First we are going to install REX-Ray on our Swarm manager using a simple command:

docker plugin install rexray/ebs EBS_ACCESSKEY=access_key EBS_SECRETKEY=secret_key

Then we create a Docker volume using REX-ray:

docker volume create \
--driver rexray/ebs  \
--opt size=5         \
--opt volumetype=gp2 \
--name ebs_vol

This is going to create a 5 gigabytes EBS volume of gp2 type gp2.

All we have to do now is to launch a new Docker service using the MongoDB official image and map the volume to Mongo’s data directory:

docker service create           \
--network my_overlay_network    \
--replicas 1                    \
--mount type=volume,src=ebs_vol,target=/data/db \
--name mongodb mongo

We now have a Mongo container accessible by all containers on my_overlay_network at mongodb:27017, which ensures data persistency if the service stops. Isn’t that great?

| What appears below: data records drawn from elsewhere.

-- pv_equiv track=rewrite | github.com/daeni-dang/Baekjoon_with_python | Programmers/짝꿍.py | solution
-- ===== SOURCE A (Python) =====
-- def solution(X, Y):
--     answer = ''
--     answer_tmp = []
--     x_tmp = [0] * 10
--     y_tmp = [0] * 10
--     for i in X:
--         x_tmp[int(i)] += 1
--     for i in Y:
--         y_tmp[int(i)] += 1
--     for i in range(10):
--         if x_tmp[i] != 0 and y_tmp[i] != 0:
--             for j in range(min(x_tmp[i], y_tmp[i])):
--                 answer_tmp.append(str(i))
--     if len(answer_tmp) == 0:
--         answer_tmp.append('-1')
--     count_zero = 0
--     for i in range(len(answer_tmp)):
--         if answer_tmp[i] == '0':
--             count_zero += 1
--     if count_zero == len(answer_tmp):
--         answer_tmp.remove('0')
--     answer_tmp.sort(reverse=True)
--     answer = ''.join(answer_tmp)
--     return answer
-- ===== SOURCE B (Python) =====
-- def solution(X, Y):
--     xs = sorted(map(int, X))
--     ys = sorted(map(int, Y))
--     common = []
--     i = 0
--     j = 0
--     while i < len(xs) and j < len(ys):
--         if xs[i] == ys[j]:
--             common.append(xs[i])
--             i += 1
--             j += 1
--         elif xs[i] < ys[j]:
--             i += 1
--         else:
--             j += 1
--     if not common:
--         return '-1'
--     if common[-1] == 0:  # ascending, so last == 0 means every common digit is 0
--         common.pop()
--     return ''.join(str(d) for d in reversed(common))
-- ===== Notes on version B (the rewrite author's own statement) =====
-- stated objective: alternative
-- what changed: Replaces the ten-bucket frequency counting plus zero-counting pass plus final reverse sort by converting each string to a sorted list of digit values and two-pointer merging the two lists into the ascending common multiset, which is emitted by a single reversal (no final sort: the last element alone tells whether all common digits are zero).
import Mathlib
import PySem

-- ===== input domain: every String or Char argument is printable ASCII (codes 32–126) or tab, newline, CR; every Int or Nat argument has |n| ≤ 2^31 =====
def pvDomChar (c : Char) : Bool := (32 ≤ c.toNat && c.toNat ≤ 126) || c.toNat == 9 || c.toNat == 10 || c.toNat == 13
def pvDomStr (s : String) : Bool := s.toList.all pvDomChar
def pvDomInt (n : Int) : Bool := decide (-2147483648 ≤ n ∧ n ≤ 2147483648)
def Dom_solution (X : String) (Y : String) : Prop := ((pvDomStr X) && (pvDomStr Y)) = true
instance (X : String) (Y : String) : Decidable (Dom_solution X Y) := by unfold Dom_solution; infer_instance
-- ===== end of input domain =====

-- B replaces A's ten-bucket digit counting (plus a zero-counting pass and a final
-- descending sort) by sort-both-digit-lists + two-pointer merge, emitted by one reversal.

-- ===== PORT A =====
-- x_tmp[int(i)] += 1  (int(i) raises ValueError on a non-digit character: excluded by Pre_)
def pvBumpA (t : List Int) (c : Char) : List Int :=
  match PySem.Int.ofStr? (String.ofList [c]) with
  | none => t
  | some d => PySem.List.pySetD t d (PySem.List.pyGetD t d 0 + 1)

def solution (X : String) (Y : String) : String :=
  let x_tmp := X.toList.foldl pvBumpA (List.replicate 10 (0 : Int))
  let y_tmp := Y.toList.foldl pvBumpA (List.replicate 10 (0 : Int))
  let answer_tmp := (PySem.List.pyRange 0 10 1).foldl (fun acc i =>
      if PySem.List.pyGetD x_tmp i 0 ≠ 0 ∧ PySem.List.pyGetD y_tmp i 0 ≠ 0 then
        (PySem.List.pyRange 0 (min (PySem.List.pyGetD x_tmp i 0) (PySem.List.pyGetD y_tmp i 0)) 1).foldl
          (fun a _ => a ++ [PySem.Int.toStr i]) acc
      else acc) ([] : List String)
  let answer_tmp := if answer_tmp.length = 0 then answer_tmp ++ ["-1"] else answer_tmp
  let count_zero := answer_tmp.foldl (fun n s => if s = "0" then n + 1 else n) (0 : Int)
  let answer_tmp := if count_zero = (answer_tmp.length : Int) then
      (PySem.List.remove? answer_tmp "0").getD answer_tmp else answer_tmp
  PySem.Str.join "" (PySem.List.sorted answer_tmp (fun s => s) true)

-- ===== PORT B =====
-- int(c) for one character (ValueError — none — on a non-digit: excluded by Pre_)
def pvToDigit (c : Char) : Int :=
  (PySem.Int.ofStr? (String.ofList [c])).getD 0

-- fuel = |xs| + |ys| makes the two-pointer while-loop structurally recursive (totality only)
def mergeCommonAux : Nat → List Int → List Int → List Int
  | 0, _, _ => []
  | _ + 1, [], _ => []
  | _ + 1, _ :: _, [] => []
  | n + 1, x :: xs, y :: ys =>
    if x = y then x :: mergeCommonAux n xs ys
    else if x < y then mergeCommonAux n xs (y :: ys)
    else mergeCommonAux n (x :: xs) ys

def mergeCommon (xs ys : List Int) : List Int :=
  mergeCommonAux (xs.length + ys.length) xs ys

def solution_alt (X : String) (Y : String) : String :=
  let xs := PySem.List.sorted (X.toList.map pvToDigit) (fun d => d) false
  let ys := PySem.List.sorted (Y.toList.map pvToDigit) (fun d => d) false
  let common := mergeCommon xs ys
  if common.isEmpty then "-1"
  else
    let common := if common.getLast? = some 0 then common.dropLast else common
    PySem.Str.join "" (common.reverse.map PySem.Int.toStr)

-- ===== PRECONDITION & SPEC =====
-- Pre_: every character of X and Y is a decimal digit — exactly the inputs where int(i) does not raise.
def Pre_solution (X : String) (Y : String) : Prop :=
  (X.toList.all PySem.Chars.isdigit && Y.toList.all PySem.Chars.isdigit) = true
instance (X : String) (Y : String) : Decidable (Pre_solution X Y) := by
  unfold Pre_solution; infer_instance
def pvWitness_solution : String × String := ("112", "210")

def Spec_solution (X : String) (Y : String) (out : String) : Prop := out = solution_alt X Y
instance (X : String) (Y : String) (out : String) : Decidable (Spec_solution X Y out) := by
  unfold Spec_solution; infer_instance

-- ===== CLAIM (what is proved, stated in full; the proofs are below) =====
def Claim_equal_solution : Prop := ∀ (X : String) (Y : String),
  Dom_solution X Y → Pre_solution X Y → Spec_solution X Y (solution X Y)

-- ===== LEMMAS AND PROOFS =====

-- the digit character for i (i < 10)
def dch (i : Nat) : Char := Char.ofNat (48 + i)
-- the single-character string str(i) builds
def s2l (c : Char) : String := String.ofList [c]

lemma isdigit_toNat {c : Char} (h : PySem.Chars.isdigit c = true) :
    48 ≤ c.toNat ∧ c.toNat ≤ 57 := by
  simp [PySem.Chars.isdigit, Char.le_def, UInt32.le_iff_toNat_le] at h
  exact h

lemma digit_exists {c : Char} (h : PySem.Chars.isdigit c = true) : ∃ i, i < 10 ∧ c = dch i := by
  obtain ⟨h1, h2⟩ := isdigit_toNat h
  refine ⟨c.toNat - 48, by omega, ?_⟩
  have : 48 + (c.toNat - 48) = c.toNat := by omega
  rw [dch, this, Char.ofNat_toNat]

lemma dch_inj {i j : Nat} (hi : i < 10) (hj : j < 10) (h : dch i = dch j) : i = j := by
  interval_cases i <;> interval_cases j <;> simp_all <;> revert h <;> decide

From what I’ve seen so far, this is the best way to handle volumes with Swarm. Note that you’ll have to implement your own regular backup policy for the volume on the storage provider. But this will be outside of Docker Swarm scope.

Wow, that was great

Yeah, it is indeed pretty cool. We got to see what is a volume, how to use it, and what should we use them for. We also know now how both Kubernetes and Swarm handle their persistent data. It is nice to see that both solutions are mature enough and capable of handling data using similar workflows. Even if the exact procedure used to mount and use volumes is not exactly the same for the two of them, you can see that the abstractions match in a certain way. Great minds think alike, don’t they?

Anyway, TL;DR

Map volumes to you containers to ensure data persistency
Use volumes on platform storage such as Amazon EBS or GCE Persistent Disk rather than local volumes
Platform storage compatibility is native in Kubernetes and easily installable in Docker
Be sure to backup your volume regularly
If dealing with cattle, consider using replicated databases instead of volumes for better scalability

That was fun, wasn’t it? See you on the next adventure!